Mr. Charles said a hungry malnourished child may have mild to serious learning abilities, thus malnutrition undermined investments in education, health and other developmental sectors.

Malnutrition, he said, represented a multidisciplinary challenge of no small magnitude and required a holistic approach to find a solution, reiterating World Vision’s commitment to engage with stakeholders including parliamentarians to help make hunger a thing of the past.

“It is not surprising however, that hunger and food security falls as number two in the Sustainable Development Goals,” he said, and urged the Members of Parliament to ensure that Ghana adopted and implemented the National Nutrition Policy.

The Country Director of World Food Programme (WFP), Ms Mutinta Chimuka, pledged her organization’s unflinching support for the programme and said the WFP was assisting government by providing nutritional foods at health facilities in the three northern regions to children under five.

“WFP is also supporting the Ghana school feeding programme,” she said, calling for collaboration to ensure consistency and sustainability of the programme.

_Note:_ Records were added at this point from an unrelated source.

-- pv_equiv track=rewrite | github.com/AlekJaworski/island_counting | islands/island_finding/file_checking.py | initialize_colours
-- ===== SOURCE A (Python) =====
-- from typing import Iterable
--
-- def initialize_colours(iterable: Iterable[int]):
--     temp_colour = 0
--     res = []
--     x_prev = 0
--     for x in iterable:
--         if x_prev == 0 and x == 1:
--             temp_colour += 1
--         if x == 0:
--             res.append(0)
--         else:
--             res.append(temp_colour)
--         x_prev = x
--     return res
-- ===== SOURCE B (Python) =====
-- from itertools import groupby
--
-- def initialize_colours(iterable):
--     res = []
--     colour = 0
--     prev = 0
--     for v, grp in groupby(list(iterable)):
--         length = sum(1 for _ in grp)
--         if v == 0:
--             res.extend([0] * length)
--         else:
--             if v == 1 and prev == 0:
--                 colour += 1
--             res.extend([colour] * length)
--         prev = v
--     return res
-- ===== Notes on version B (the rewrite author's own statement) =====
-- stated objective: idiomatic
-- what changed: B groups the input into maximal runs of equal values with itertools.groupby and emits each run's colour block at once, instead of A's element-by-element loop tracking the previous element.
import Mathlib
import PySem

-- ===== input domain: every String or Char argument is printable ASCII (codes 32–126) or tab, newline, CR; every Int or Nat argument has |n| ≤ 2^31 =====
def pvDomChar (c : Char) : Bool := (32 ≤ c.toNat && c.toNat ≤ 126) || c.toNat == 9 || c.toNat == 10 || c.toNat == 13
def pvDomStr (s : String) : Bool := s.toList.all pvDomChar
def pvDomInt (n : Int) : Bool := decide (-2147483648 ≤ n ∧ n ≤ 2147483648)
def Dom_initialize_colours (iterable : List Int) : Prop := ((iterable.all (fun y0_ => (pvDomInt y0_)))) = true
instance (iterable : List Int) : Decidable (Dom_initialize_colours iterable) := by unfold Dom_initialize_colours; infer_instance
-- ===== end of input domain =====

-- B replaces A's element-by-element loop by grouping the input into maximal runs (itertools.groupby) and emitting each run's colour block at once; objective: a more idiomatic decomposition, same O(n) cost.


-- ===== PORT A =====
-- element-by-element loop: state (temp_colour, res, x_prev), exactly A's loop body
def pvALoop (colour : Int) (res : List Int) (prev : Int) : List Int → List Int
  | [] => res
  | x :: xs =>
    let colour := if prev == 0 && x == 1 then colour + 1 else colour
    let res := if x == 0 then res ++ [0] else res ++ [colour]
    pvALoop colour res x xs

def initialize_colours (iterable : List Int) : List Int :=
  pvALoop 0 [] 0 iterable

-- ===== PORT B =====
-- itertools.groupby: maximal runs of equal consecutive values, as (value, length)
def pvGroupRuns : List Int → List (Int × Nat)
  | [] => []
  | x :: xs =>
    (x, (xs.takeWhile (· == x)).length + 1) :: pvGroupRuns (xs.dropWhile (· == x))
  termination_by xs => xs.length
  decreasing_by simpa using Nat.lt_succ_of_le (List.length_dropWhile_le (· == x) xs)

-- loop over the groups: state (res, colour, prev), exactly Source B's loop body
def pvBLoop (res : List Int) (colour : Int) (prev : Int) : List (Int × Nat) → List Int
  | [] => res
  | (v, len) :: rs =>
    if v == 0 then
      pvBLoop (res ++ List.replicate len 0) colour v rs
    else
      let colour := if v == 1 && prev == 0 then colour + 1 else colour
      pvBLoop (res ++ List.replicate len colour) colour v rs

def initialize_colours_alt (iterable : List Int) : List Int :=
  pvBLoop [] 0 0 (pvGroupRuns iterable)

-- ===== PRECONDITION & SPEC =====
def Spec_initialize_colours (iterable : List Int) (out : List Int) : Prop := out = initialize_colours_alt iterable
instance (iterable : List Int) (out : List Int) : Decidable (Spec_initialize_colours iterable out) := by unfold Spec_initialize_colours; infer_instance

-- ===== CLAIM (what is proved, stated in full; the proofs are below) =====
def Claim_equal_initialize_colours : Prop := ∀ (iterable : List Int), Dom_initialize_colours iterable → Spec_initialize_colours iterable (initialize_colours iterable)

-- ===== LEMMAS AND PROOFS =====

-- A's loop only appends to res
theorem pvALoop_append (colour : Int) (res : List Int) (prev : Int) (xs : List Int) :
    pvALoop colour res prev xs = res ++ pvALoop colour [] prev xs := by
  induction xs generalizing colour res prev with
  | nil => simp [pvALoop]
  | cons x xs ih =>
    simp only [pvALoop]
    rw [ih, ih (res := if x == 0 then [] ++ [0] else [] ++ [_])]
    split <;> simp

-- B's loop only appends to res
theorem pvBLoop_append (res : List Int) (colour prev : Int) (rs : List (Int × Nat)) :
    pvBLoop res colour prev rs = res ++ pvBLoop [] colour prev rs := by
  induction rs generalizing res colour prev with
  | nil => simp [pvBLoop]
  | cons r rs ih =>
    obtain ⟨v, len⟩ := r
    simp only [pvBLoop]
    split
    · rw [ih, ih (res := [] ++ _)]; simp
    · rw [ih, ih (res := [] ++ _)]; simp

-- inside a run (every element = prev), A's loop never bumps and emits a constant block
theorem pvALoop_const (colour v : Int) (t d : List Int) (h : ∀ y ∈ t, y = v) :
    pvALoop colour [] v (t ++ d) =
      List.replicate t.length (if v = 0 then 0 else colour) ++ pvALoop colour [] v d := by
  induction t with
  | nil => simp
  | cons y t ih =>
    have hy : y = v := h y (by simp)
    subst hy
    simp only [List.cons_append, pvALoop]
    have hb : (y == 0 && y == 1) = false := by
      by_cases h0 : y = 0 <;> simp [h0]
    simp only [hb, Bool.false_eq_true, if_false]
    rw [pvALoop_append]
    rw [ih (fun z hz => h z (by simp [hz]))]
    by_cases h0 : y = 0 <;> simp [h0, List.replicate_succ]

-- main: A's loop from any state equals B's loop over the runs from that state
theorem pvMain (n : Nat) : ∀ (xs : List Int), xs.length ≤ n → ∀ (colour prev : Int),
    pvALoop colour [] prev xs = pvBLoop [] colour prev (pvGroupRuns xs) := by
  induction n with
  | zero =>
    intro xs h colour prev
    have : xs = [] := List.eq_nil_of_length_eq_zero (Nat.le_zero.mp h)
    subst this; simp [pvALoop, pvGroupRuns, pvBLoop]
  | succ n ih =>
    intro xs h colour prev
    match xs with
    | [] => simp [pvALoop, pvGroupRuns, pvBLoop]
    | x :: xs =>
      simp only [pvGroupRuns, pvBLoop, pvALoop]
      set t := xs.takeWhile (· == x) with ht
      set d := xs.dropWhile (· == x) with hd
      have hsplit : xs = t ++ d := (List.takeWhile_append_dropWhile).symm
      have hmem : ∀ y ∈ t, y = x := fun y hy => by
        have := List.mem_takeWhile_imp hy; simpa using this
      have hdlen : d.length ≤ n := by
        have h1 : d.length ≤ xs.length := List.length_dropWhile_le (· == x) xs
        simp only [List.length_cons] at h
        omega
      set colour' := if prev == 0 && x == 1 then colour + 1 else colour with hc
      rw [pvALoop_append]
      conv_lhs => rw [hsplit]
      rw [pvALoop_const colour' x t d hmem, ih d hdlen colour' x]
      by_cases hx0 : x = 0
      · subst hx0
        have hcol : colour' = colour := by simp [hc]
        rw [hcol, pvBLoop_append (res := [] ++ List.replicate (t.length + 1) (0 : Int))]
        simp [List.replicate_succ]
      · have hcc : (if x == 1 && prev == 0 then colour + 1 else colour) = colour' := by
          simp only [hc, Bool.and_comm]
        rw [hcc, pvBLoop_append (res := [] ++ List.replicate (t.length + 1) colour')]
        simp [hx0, List.replicate_succ]

-- ===== VERDICT (by name: the statement is the Claim_ definition above) =====
theorem initialize_colours_spec : Claim_equal_initialize_colours := by
  intro xs _
  show pvALoop 0 [] 0 xs = initialize_colours_alt xs
  exact pvMain xs.length xs le_rfl 0 0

Ms Chimuka said the WFP was passionate about policy issues and capacity development and pledged continuous support for food security issues in Ghana.

Mr. Amen Reynolds Amen, the Director of the Amen Amen Institute, donated
Ghc 5,000.00 to Hunger Alliance Ghana and the Parliament Caucus on nutrition to support the fight against malnutrition.

“Amen Amen Institute is open to partnership that promotes food security and nutrition agenda in Ghana,” he said.

Mr. Asante Krobea, the Director in charge of Crops at the Ministry of Food and Agriculture, said the Ministry was doing everything to ensure food security, saying, “issues of food security also hinges on national security”.

He said the country’s shift from the consumption of local foods like plantain and cocoyam to imported foods was part of the food insecurity challenge.

The parliamentary caucus pledged its support to promoting nutritional issues in the country.